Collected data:
lemma aLoop_main (nums : List Int) (k : Int) :
    ∀ (fuel : Nat) (maxLen : Int) (l r : Nat) (zeros : Int), nums.length - r = fuel →
      AInv nums k maxLen l r zeros →
      (0 ≤ aLoop nums k maxLen l r zeros) ∧
      (∀ i j : Nat, ValidW nums k i j → r ≤ j →
        (j : Int) - (i : Int) ≤ aLoop nums k maxLen l r zeros) ∧
      (aLoop nums k maxLen l r zeros = 0 ∨
        ∃ i j : Nat, ValidW nums k i j ∧ aLoop nums k maxLen l r zeros = (j : Int) - (i : Int)) := by
  intro fuel
  induction fuel with
  | zero =>
    intro maxLen l r zeros hf hI
    obtain ⟨hlr, hrn, hz, hm, hI4, hach⟩ := hI
    have hrn' : r = nums.length := by omega
    rw [aLoop]
    simp only [dif_neg (show ¬ r < nums.length by omega)]
    refine ⟨by omega, ?_, hach⟩
    intro i j ⟨hij, hjn, hv⟩ hrj
    have hj : j = nums.length := by omega
    subst hj
    have hil : l ≤ i := by
      by_contra hc
      have := hI4 i (by omega)
      rw [hrn'] at this
      omega
    have := Z_mono nums hil
    omega
  | succ fuel ih =>
    intro maxLen l r zeros hf hI
    have h : r < nums.length := by omega
    have hfu : nums.length - (r + 1) = fuel := by omega
    have hI' := AInv_step nums k maxLen l r zeros _ _ _ _ h rfl rfl rfl rfl hI
    rw [aLoop]
    simp only [dif_pos h]
    obtain ⟨h0, hub, hach⟩ := ih _ _ _ _ hfu hI'
    refine ⟨h0, ?_, hach⟩
    intro i j hv hrj
    rcases Nat.lt_or_ge r j with hlt | hge
    · exact hub i j hv (by omega)
    · have hjr : j = r := by omega
      obtain ⟨hlr, hrn, hz, hm, hI4, _⟩ := hI
      obtain ⟨hij, hjn, hvv⟩ := hv
      rw [hjr] at hvv
      have hil : l ≤ i := by
        by_contra hc
        have := hI4 i (by omega)
        omega
      have hZli : Z nums l ≤ Z nums i := Z_mono nums hil
      have hb : ((j : Nat) : Int) - (i : Int) ≤ maxLen := by
        clear h0 hub hach hI' ih
        omega
      have hstep : maxLen ≤ (if (if k < (if nums.getD r 1 = 0 then zeros + 1 else zeros) then (if nums.getD l 1 = 0 then (if nums.getD r 1 = 0 then zeros + 1 else zeros) - 1 else (if nums.getD r 1 = 0 then zeros + 1 else zeros)) else (if nums.getD r 1 = 0 then zeros + 1 else zeros)) ≤ k then max maxLen ((r : Int) - ((if k < (if nums.getD r 1 = 0 then zeros + 1 else zeros) then l + 1 else l : Nat) : Int) + 1) else maxLen) := by
        split_ifs <;> simp
      exact le_trans hb (le_trans hstep (aLoop_ge nums k fuel _ _ (r + 1) _ hfu))

lemma A_props (nums : List Int) (k : Int) :
    (0 ≤ longestOnesSlidingWindowOptimal nums k) ∧
    (∀ i j : Nat, ValidW nums k i j →
      (j : Int) - (i : Int) ≤ longestOnesSlidingWindowOptimal nums k) ∧
    (longestOnesSlidingWindowOptimal nums k = 0 ∨
      ∃ i j : Nat, ValidW nums k i j ∧ longestOnesSlidingWindowOptimal nums k = (j : Int) - (i : Int)) := by
  have hI : AInv nums k 0 0 0 0 := by
    refine ⟨le_refl _, Nat.zero_le _, by simp, by simp, by omega, Or.inl rfl⟩
  have := aLoop_main nums k (nums.length - 0) 0 0 0 0 rfl hI
  unfold longestOnesSlidingWindowOptimal
  exact ⟨this.1, fun i j hv => this.2.1 i j hv (Nat.zero_le _), this.2.2⟩

-- ---------- B-side ----------

lemma bFoldAch (f : Int → Int) :
    ∀ (l : List Int) (a : Int),
      l.foldl (fun acc x => max acc (f x)) a = a ∨
      ∃ x ∈ l, l.foldl (fun acc x => max acc (f x)) a = f x := by
  intro l
  induction l with
  | nil => intro a; exact Or.inl rfl
  | cons x l ih =>
    intro a
    rcases ih (max a (f x)) with h | ⟨y, hy, he⟩
    · rcases le_total (f x) a with hc | hc
      · rw [List.foldl_cons] at *
        rw [h, max_eq_left hc]
        exact Or.inl rfl
      · rw [List.foldl_cons] at *
        rw [h, max_eq_right hc]
        exact Or.inr ⟨x, List.mem_cons_self, rfl⟩
    · exact Or.inr ⟨y, List.mem_cons_of_mem _ hy, he⟩

lemma zIdx_get :
    ∀ (xs : List Int) (s : Int) (t : Nat) (v : Int),
      ((PySem.List.enumerate xs s).filterMap (fun p => if p.2 = 0 then some p.1 else none))[t]? = some v ↔
      ∃ p : Nat, p < xs.length ∧ v = s + p ∧ xs[p]? = some 0 ∧ (xs.take p).count 0 = t := by
  intro xs
  induction xs with
  | nil =>
    intro s t v
    simp [PySem.List.enumerate_nil]
  | cons x xs ih =>
    intro s t v
    rw [PySem.List.enumerate_cons]
    by_cases hx : x = (0 : Int)
    · subst hx
      rw [List.filterMap_cons_some (b := s) (by simp)]
      cases t with
      | zero =>
        simp only [List.getElem?_cons_zero]
        constructor
        · intro hv
          have hv' : v = s := (Option.some_inj.mp hv).symm
          exact ⟨0, by simp, by simp [hv'], by simp, by simp⟩
        · rintro ⟨p, hp, hv, hg, hc⟩
          cases p with
          | zero => simp [hv]
          | succ p =>
            exfalso
            simp [List.take_succ_cons] at hc
      | succ t =>
        rw [List.getElem?_cons_succ, ih]
        constructor
        · rintro ⟨p, hp, hv, hg, hc⟩
          refine ⟨p + 1, by simpa using Nat.succ_lt_succ hp, by push_cast; omega, by simpa using hg, ?_⟩
          simp [List.take_succ_cons, hc]
        · rintro ⟨p, hp, hv, hg, hc⟩
          cases p with
          | zero => simp [List.take_zero] at hc
          | succ p =>
            refine ⟨p, by simpa using hp, by push_cast at hv ⊢; omega, by simpa using hg, ?_⟩
            simp [List.take_succ_cons] at hc
            omega
    · rw [List.filterMap_cons_none (by simp [hx]), ih]
      constructor
      · rintro ⟨p, hp, hv, hg, hc⟩
        refine ⟨p + 1, by simpa using Nat.succ_lt_succ hp, by push_cast; omega, by simpa using hg, ?_⟩
        simp [List.take_succ_cons, hx, hc]
      · rintro ⟨p, hp, hv, hg, hc⟩
        cases p with
        | zero =>
          exfalso
          simp at hg
          exact hx hg
        | succ p =>
          refine ⟨p, by simpa using hp, by push_cast at hv ⊢; omega, by simpa using hg, ?_⟩
          simp [List.take_succ_cons, hx] at hc
          exact hc

lemma zIdx_length :
    ∀ (xs : List Int) (s : Int),
      ((PySem.List.enumerate xs s).filterMap (fun p => if p.2 = 0 then some p.1 else none)).length = xs.count 0 := by
  intro xs
  induction xs with
  | nil => intro s; simp [PySem.List.enumerate_nil]
  | cons x xs ih =>
    intro s
    rw [PySem.List.enumerate_cons, List.filterMap_cons]
    by_cases hx : x = (0 : Int)
    · simp [hx, ih]
    · simp [hx, ih]

lemma zeroIdx_get (nums : List Int) (t : Nat) (v : Int) :
    (zeroIdx nums)[t]? = some v ↔
    ∃ p : Nat, p < nums.length ∧ v = (p : Int) ∧ nums[p]? = some 0 ∧ Z nums p = t := by
  unfold zeroIdx Z
  rw [zIdx_get]
  constructor
  · rintro ⟨p, hp, hv, hg, hc⟩
    exact ⟨p, hp, by omega, hg, hc⟩
  · rintro ⟨p, hp, hv, hg, hc⟩
    exact ⟨p, hp, by omega, hg, hc⟩

lemma zeroIdx_length (nums : List Int) : (zeroIdx nums).length = Z nums nums.length := by
  unfold zeroIdx Z
  rw [zIdx_length, List.take_length]

lemma alt_eval (nums : List Int) (k : Int) (hk : ¬ k < 0) :
    longestOnesSlidingWindowOptimal_alt nums k =
      (if ((zeroIdx nums).length : Int) ≤ k then ((nums.length : Nat) : Int) else
        (PySem.List.pyRange 0 (((([-1] ++ zeroIdx nums ++ [((nums.length : Nat) : Int)]).length : Nat) : Int) - k - 1) 1).foldl
          (fun best j => max best ((PySem.List.pyGet? ([-1] ++ zeroIdx nums ++ [((nums.length : Nat) : Int)]) (j + k + 1)).getD 0 -
            (PySem.List.pyGet? ([-1] ++ zeroIdx nums ++ [((nums.length : Nat) : Int)]) j).getD 0 - 1)) 0) := by
  unfold longestOnesSlidingWindowOptimal_alt
  rw [if_neg hk]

WHAT YOU SHOULD DO
Send back an exact copy of only the lines from the line with "rw [hrn'] at this" up to and including the line with "simp only [dif_pos h]" in the data above.

THE ANSWER
      rw [hrn'] at this
      omega
    have := Z_mono nums hil
    omega
  | succ fuel ih =>
    intro maxLen l r zeros hf hI
    have h : r < nums.length := by omega
    have hfu : nums.length - (r + 1) = fuel := by omega
    have hI' := AInv_step nums k maxLen l r zeros _ _ _ _ h rfl rfl rfl rfl hI
    rw [aLoop]
    simp only [dif_pos h]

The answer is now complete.